Leaving her scurrying about making preparations, I climbed the stony by-road that branches off to Mr. Heathcliff's dwelling. On reaching it I had neither to climb the gate nor to knock--it yielded to my hand. "This is an improvement," I thought. I noticed, too, a fragrance of flowers wafted on the air from among the homely fruit-trees.
"Con-_trary_!" said a voice as sweet as a silver bell "That for the third time, you dunce! I'm not going to tell you again."
"Contrary, then," answered another in deep but softened tones. "And now kiss me for minding so well."
The male speaker was a young man, respectably dressed and seated at a table, having a book before him. His handsome features glowed with pleasure, and his eyes kept impatiently wandering from the page to a small white hand over his shoulder. So, not to interrupt Hareton Earnshaw and Catherine Heathcliff, I went round to the kitchen, where my old friend Nelly Dean sat sewing and singing a song.
Mrs. Dean jumped to her feet as she recognised me. "Why, bless you, Mr.
Lockwood!" she exclaimed. "Pray step in!
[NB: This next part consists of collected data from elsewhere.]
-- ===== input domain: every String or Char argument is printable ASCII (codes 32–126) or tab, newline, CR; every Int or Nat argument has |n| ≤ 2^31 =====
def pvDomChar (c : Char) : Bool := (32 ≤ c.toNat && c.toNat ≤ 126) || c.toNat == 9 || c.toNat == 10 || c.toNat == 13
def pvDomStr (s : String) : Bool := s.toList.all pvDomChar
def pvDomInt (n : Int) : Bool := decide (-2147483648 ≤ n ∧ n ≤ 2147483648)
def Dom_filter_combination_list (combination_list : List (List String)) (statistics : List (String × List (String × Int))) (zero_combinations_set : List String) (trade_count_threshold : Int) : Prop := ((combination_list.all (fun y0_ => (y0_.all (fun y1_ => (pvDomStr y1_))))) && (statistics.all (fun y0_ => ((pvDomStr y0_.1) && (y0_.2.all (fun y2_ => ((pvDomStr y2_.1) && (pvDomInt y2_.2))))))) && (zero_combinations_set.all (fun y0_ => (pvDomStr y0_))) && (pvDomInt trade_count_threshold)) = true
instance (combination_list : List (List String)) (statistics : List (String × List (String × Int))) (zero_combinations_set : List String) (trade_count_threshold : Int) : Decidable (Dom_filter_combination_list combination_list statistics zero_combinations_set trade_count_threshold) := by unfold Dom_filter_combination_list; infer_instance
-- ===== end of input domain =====

-- ===== PORT A =====
-- B replaces A's per-combination scan over all zero combinations by an inverted index
-- (element -> indices of the zero sets containing it) with hit counters: a zero set is a
-- subset of a combination iff its counter reaches its size. Equivalence is about the return
-- value only.

-- z.split(':'): the separator ":" is nonempty, so Python's split never raises and split? is
-- always `some`; the `getD []` default is unreachable (exact).
def pvSplit (z : String) : List String := (PySem.Str.split? z ":").getD []

-- Python's set comprehension over frozensets in A, ported by hand: a list of PySem.Sets
-- deduplicated by set equality in first-insertion order; it is only consumed by `any`, so
-- order/dedup are immaterial.
def pvZSets (zero_combinations_set : List String) : List (PySem.Set String) :=
  zero_combinations_set.foldl (fun acc z =>
    let s : PySem.Set String := PySem.Set.ofList (pvSplit z)
    if acc.any (fun t => PySem.Set.equal t s) then acc else acc ++ [s]) []

def filter_combination_list (combination_list : List (List String)) (statistics : List (String × List (String × Int))) (zero_combinations_set : List String) (trade_count_threshold : Int) : List (List String) :=
  let zsets := pvZSets zero_combinations_set
  combination_list.foldl (fun res combination =>
    let combination_key := PySem.Str.join ":" combination
    let combination_set : PySem.Set String := PySem.Set.ofList combination
    let cond1 : Bool :=
      match PySem.Dict.get? (PySem.Dict.mk statistics) combination_key with
      | none => true           -- combination_key not in statistics
      | some d =>              -- statistics[combination_key]['trade_count'] >= threshold
        -- getD default 0 is reached only outside Pre_ (Python raises KeyError there)
        decide (PySem.Dict.getD (PySem.Dict.mk d) "trade_count" 0 ≥ trade_count_threshold)
    if cond1 && !(zsets.any (fun z => PySem.Set.issuperset combination_set z)) then
      res ++ [combination]
    else res) []

-- ===== PORT B =====
def filter_combination_list_alt (combination_list : List (List String)) (statistics : List (String × List (String × Int))) (zero_combinations_set : List String) (trade_count_threshold : Int) : List (List String) :=
  let zsets : List (PySem.Set String) :=
    zero_combinations_set.map (fun z => PySem.Set.ofList (pvSplit z))
  let sizes : List Int := zsets.map (fun fs => (fs.length : Int))
  -- [(e, j) for j, fs in enumerate(zsets) for e in fs]
  let pairs : List (String × Int) :=
    (PySem.List.enumerate zsets).flatMap (fun p => p.2.map (fun e => (e, p.1)))
  -- index.setdefault(e, []).append(j)  =  index[e] = index.get(e, []) + [j]
  let index : PySem.Dict String (List Int) :=
    pairs.foldl (fun d p => PySem.Dict.modify d p.1 [] (fun l => l ++ [p.2])) PySem.Dict.empty
  combination_list.foldl (fun res combination =>
    let skip : Bool :=  -- entry is not None and entry['trade_count'] < threshold
      match PySem.Dict.get? (PySem.Dict.mk statistics) (PySem.Str.join ":" combination) with
      | some d => decide (PySem.Dict.getD (PySem.Dict.mk d) "trade_count" 0 < trade_count_threshold)
      | none => false
    if skip then res
    else
      -- hits = [j for e in set(combination) for j in index.get(e, [])]
      let hits : List Int :=
        (PySem.Set.ofList combination).flatMap (fun e => PySem.Dict.getD index e [])
      -- counts[j] = counts.get(j, 0) + 1
      let counts : PySem.Dict Int Int :=
        hits.foldl (fun d j => PySem.Dict.modify d j 0 (· + 1)) PySem.Dict.empty
      -- any(c == sizes[j] for j, c in counts.items()); every key j of counts is a valid
      -- index into sizes, so Python's sizes[j] never raises and pyGet? is always `some`
      if counts.items.any (fun p => PySem.List.pyGet? sizes p.1 == some p.2) then res
      else res ++ [combination]) []

-- ===== PRECONDITION & SPEC =====
-- Pre_ excludes exactly the inputs on which Python A raises KeyError: some combination whose
-- ':'-join is a key of statistics whose entry lacks the 'trade_count' key.
def Pre_filter_combination_list (combination_list : List (List String)) (statistics : List (String × List (String × Int))) (zero_combinations_set : List String) (trade_count_threshold : Int) : Prop :=
  (combination_list.all (fun combination =>
    match PySem.Dict.get? (PySem.Dict.mk statistics) (PySem.Str.join ":" combination) with
    | some d => PySem.Dict.contains (PySem.Dict.mk d) "trade_count"
    | none => true)) = true
instance (combination_list : List (List String)) (statistics : List (String × List (String × Int))) (zero_combinations_set : List String) (trade_count_threshold : Int) : Decidable (Pre_filter_combination_list combination_list statistics zero_combinations_set trade_count_threshold) := by unfold Pre_filter_combination_list; infer_instance

def pvWitness_filter_combination_list : List (List String) × (List (String × List (String × Int))) × List String × Int :=
  ([["a"], ["b", "c"]], [("a", [("trade_count", 5)])], ["b:c", "d"], 3)

def Spec_filter_combination_list (combination_list : List (List String)) (statistics : List (String × List (String × Int))) (zero_combinations_set : List String) (trade_count_threshold : Int) (out : List (List String)) : Prop := out = filter_combination_list_alt combination_list statistics zero_combinations_set trade_count_threshold
instance (combination_list : List (List String)) (statistics : List (String × List (String × Int))) (zero_combinations_set : List String) (trade_count_threshold : Int) (out : List (List String)) : Decidable (Spec_filter_combination_list combination_list statistics zero_combinations_set trade_count_threshold out) := by unfold Spec_filter_combination_list; infer_instance

-- ===== CLAIM (what is proved, stated in full; the proofs are below) =====
def Claim_equal_filter_combination_list : Prop := ∀ (combination_list : List (List String)) (statistics : List (String × List (String × Int))) (zero_combinations_set : List String) (trade_count_threshold : Int), Dom_filter_combination_list combination_list statistics zero_combinations_set trade_count_threshold → Pre_filter_combination_list combination_list statistics zero_combinations_set trade_count_threshold → Spec_filter_combination_list combination_list statistics zero_combinations_set trade_count_threshold (filter_combination_list combination_list statistics zero_combinations_set trade_count_threshold)

-- ===== LEMMAS AND PROOFS =====

-- Python's split never yields the empty list of pieces
lemma splitOn_go_ne_nil (sep : List Char) : ∀ (fuel : Nat) (l cur : List Char) (acc : List (List Char)),
    PySem.Chars.splitOn.go sep fuel l cur acc ≠ [] := by
  intro fuel
  induction fuel with
  | zero => intro l cur acc; simp [PySem.Chars.splitOn.go]
  | succ n ih =>
    intro l cur acc
    cases l with
    | nil => simp [PySem.Chars.splitOn.go]
    | cons c rest =>
      rw [PySem.Chars.splitOn.go]
      by_cases h : sep.isPrefixOf (c :: rest) = true
      · rw [if_pos h]; exact ih _ _ _
      · rw [if_neg h]; exact ih _ _ _

lemma pvSplit_ne_nil (z : String) : pvSplit z ≠ [] := by
  unfold pvSplit PySem.Str.split? PySem.Chars.split?
  have hsep : ((":" : String).toList).isEmpty = false := rfl
  rw [hsep]
  simp only [Bool.false_eq_true, if_false, Option.map_some, Option.getD_some, ne_eq,
    List.map_eq_nil_iff]
  unfold PySem.Chars.splitOn
  exact splitOn_go_ne_nil _ _ _ _ _

lemma ofList_ne_nil {xs : List String} (h : xs ≠ []) : PySem.Set.ofList xs ≠ [] := by
  cases xs with
  | nil => exact absurd rfl h
  | cons x t =>
    intro hc
    have : x ∈ PySem.Set.ofList (x :: t) := (PySem.Set.mem_ofList _ _).mpr List.mem_cons_self
    rw [hc] at this
    exact List.not_mem_nil this

-- the flat (element, zero-index) pair list, starting at tag s (proof-side view of B's `pairs`)
def pvPairs (Z : List (PySem.Set String)) (s : Int) : List (String × Int) :=
  (PySem.List.enumerate Z s).flatMap (fun p => p.2.map (fun e => (e, p.1)))

lemma pvPairs_cons (fs : PySem.Set String) (Z : List (PySem.Set String)) (s : Int) :
    pvPairs (fs :: Z) s = fs.map (fun e => (e, s)) ++ pvPairs Z (s + 1) := by
  simp [pvPairs, PySem.List.enumerate_cons]

lemma mem_pvPairs (Z : List (PySem.Set String)) (s : Int) (e : String) (j : Int) :
    (e, j) ∈ pvPairs Z s ↔ ∃ k : Nat, ∃ _ : k < Z.length, j = s + (k : Int) ∧ e ∈ Z[k] := by
  simp only [pvPairs, List.mem_flatMap]
  constructor
  · rintro ⟨p, hp, hm⟩
    rw [PySem.List.mem_enumerate_iff] at hp
    obtain ⟨k, hk, rfl⟩ := hp
    simp only [List.mem_map, Prod.mk.injEq] at hm
    obtain ⟨e', he', rfl, rfl⟩ := hm
    exact ⟨k, hk, rfl, he'⟩
  · rintro ⟨k, hk, rfl, he⟩
    exact ⟨(s + (k : Int), Z[k]), (PySem.List.mem_enumerate_iff _ _ _).mpr ⟨k, hk, rfl⟩,
      List.mem_map.mpr ⟨e, he, rfl⟩⟩
theorem loopA_dec (s : List String) (fi li : Int) (h : fi ≤ li)
    (hle : skipL s fi (skipR s fi li) ≤ skipR s fi li) :
    2 * (skipR s fi li - skipL s fi (skipR s fi li) + 1).toNat +
      (if PySem.List.pyGetD
            (PySem.List.pySetD
              (PySem.List.pySetD s (skipL s fi (skipR s fi li))
                (PySem.List.pyGetD s (skipR s fi li) "."))
              (skipR s fi li)
              (PySem.List.pyGetD s (skipL s fi (skipR s fi li)) "."))
            (skipR s fi li) "." = "." then 0 else 1)
      < 2 * (li - fi + 1).toNat + (if PySem.List.pyGetD s li "." = "." then 0 else 1) := by
  set L := skipR s fi li with eL
  set F := skipL s fi L with eF
  have hR : L ≤ li := skipR_le s fi li
  have hLg : fi ≤ F := skipL_ge s fi L
  have hdotf : PySem.List.pyGetD s F "." = "." := skipL_stop s fi L hle
  have hnew : PySem.List.pyGetD
      (PySem.List.pySetD (PySem.List.pySetD s F (PySem.List.pyGetD s L "."))
        L (PySem.List.pyGetD s F ".")) L "." = "." := by
    rw [hdotf, getD_setD_self]
    split_ifs <;> rfl
  rw [hnew, if_pos rfl]
  by_cases hsame : L = li ∧ F = fi
  · obtain ⟨e1, e2⟩ := hsame
    have hstop := skipR_stop' s fi li h e1
    rw [if_neg hstop]
    omega
  · rcases (not_and_or.mp hsame) with h1 | h2
    · have : L < li := lt_of_le_of_ne hR h1
      split_ifs <;> omega
    · have : fi < F := lt_of_le_of_ne hLg (Ne.symm h2)
      split_ifs <;> omega

def loopA (s : List String) (fi li : Int) : List String :=
  if fi ≤ li then
    if skipL s fi (skipR s fi li) ≤ skipR s fi li then
      loopA (PySem.List.pySetD
               (PySem.List.pySetD s (skipL s fi (skipR s fi li))
                 (PySem.List.pyGetD s (skipR s fi li) "."))
               (skipR s fi li)
               (PySem.List.pyGetD s (skipL s fi (skipR s fi li)) "."))
            (skipL s fi (skipR s fi li)) (skipR s fi li)
    else s
  else s
termination_by 2 * (li - fi + 1).toNat + (if PySem.List.pyGetD s li "." = "." then 0 else 1)
decreasing_by rename_i h hle; exact loopA_dec s fi li h hle

def removeDots (s : List String) : List String :=
  loopA s 0 ((s.length : Int) - 1)

-- ===== PORT B =====
def fillDots : List String → List String → List String
  | [], _ => []
  | x :: xs, pool =>
    if x != "." then
      x :: fillDots xs pool
    else
      match pool.getLast? with
      | some v => v :: fillDots xs pool.dropLast
      | none => "." :: fillDots xs []

def removeDots_alt (s : List String) : List String :=
  fillDots (s.take (s.countP (fun x => x != ".")))
      ((s.drop (s.countP (fun x => x != "."))).filter (fun x => x != "."))
    ++ List.replicate (s.length - s.countP (fun x => x != ".")) "."

-- ===== PRECONDITION & SPEC =====
def Spec_removeDots (s : List String) (out : List String) : Prop := out = removeDots_alt s
instance (s : List String) (out : List String) : Decidable (Spec_removeDots s out) := by unfold Spec_removeDots; infer_instance

-- ===== CLAIM =====
def Claim_equal_removeDots : Prop := ∀ (s : List String), Dom_removeDots s → Spec_removeDots s (removeDots s)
Have you walked from Gimmerton?"
"No, from the Grange," I replied; "and while they make me a lodging room there I want to finish my business with your master."
"What business, sir?" said Nelly.
"About the rent," I answered.
"Oh, then it is Catherine you must settle with, or rather me, as she has not learned to arrange her affairs yet."
I looked surprised.
"Ah! You have not heard of Heathcliff's death, I see," she continued.
"Heathcliff dead!" I exclaimed. "How long ago?"
"Three months since; but sit down, and I'll tell you all about it."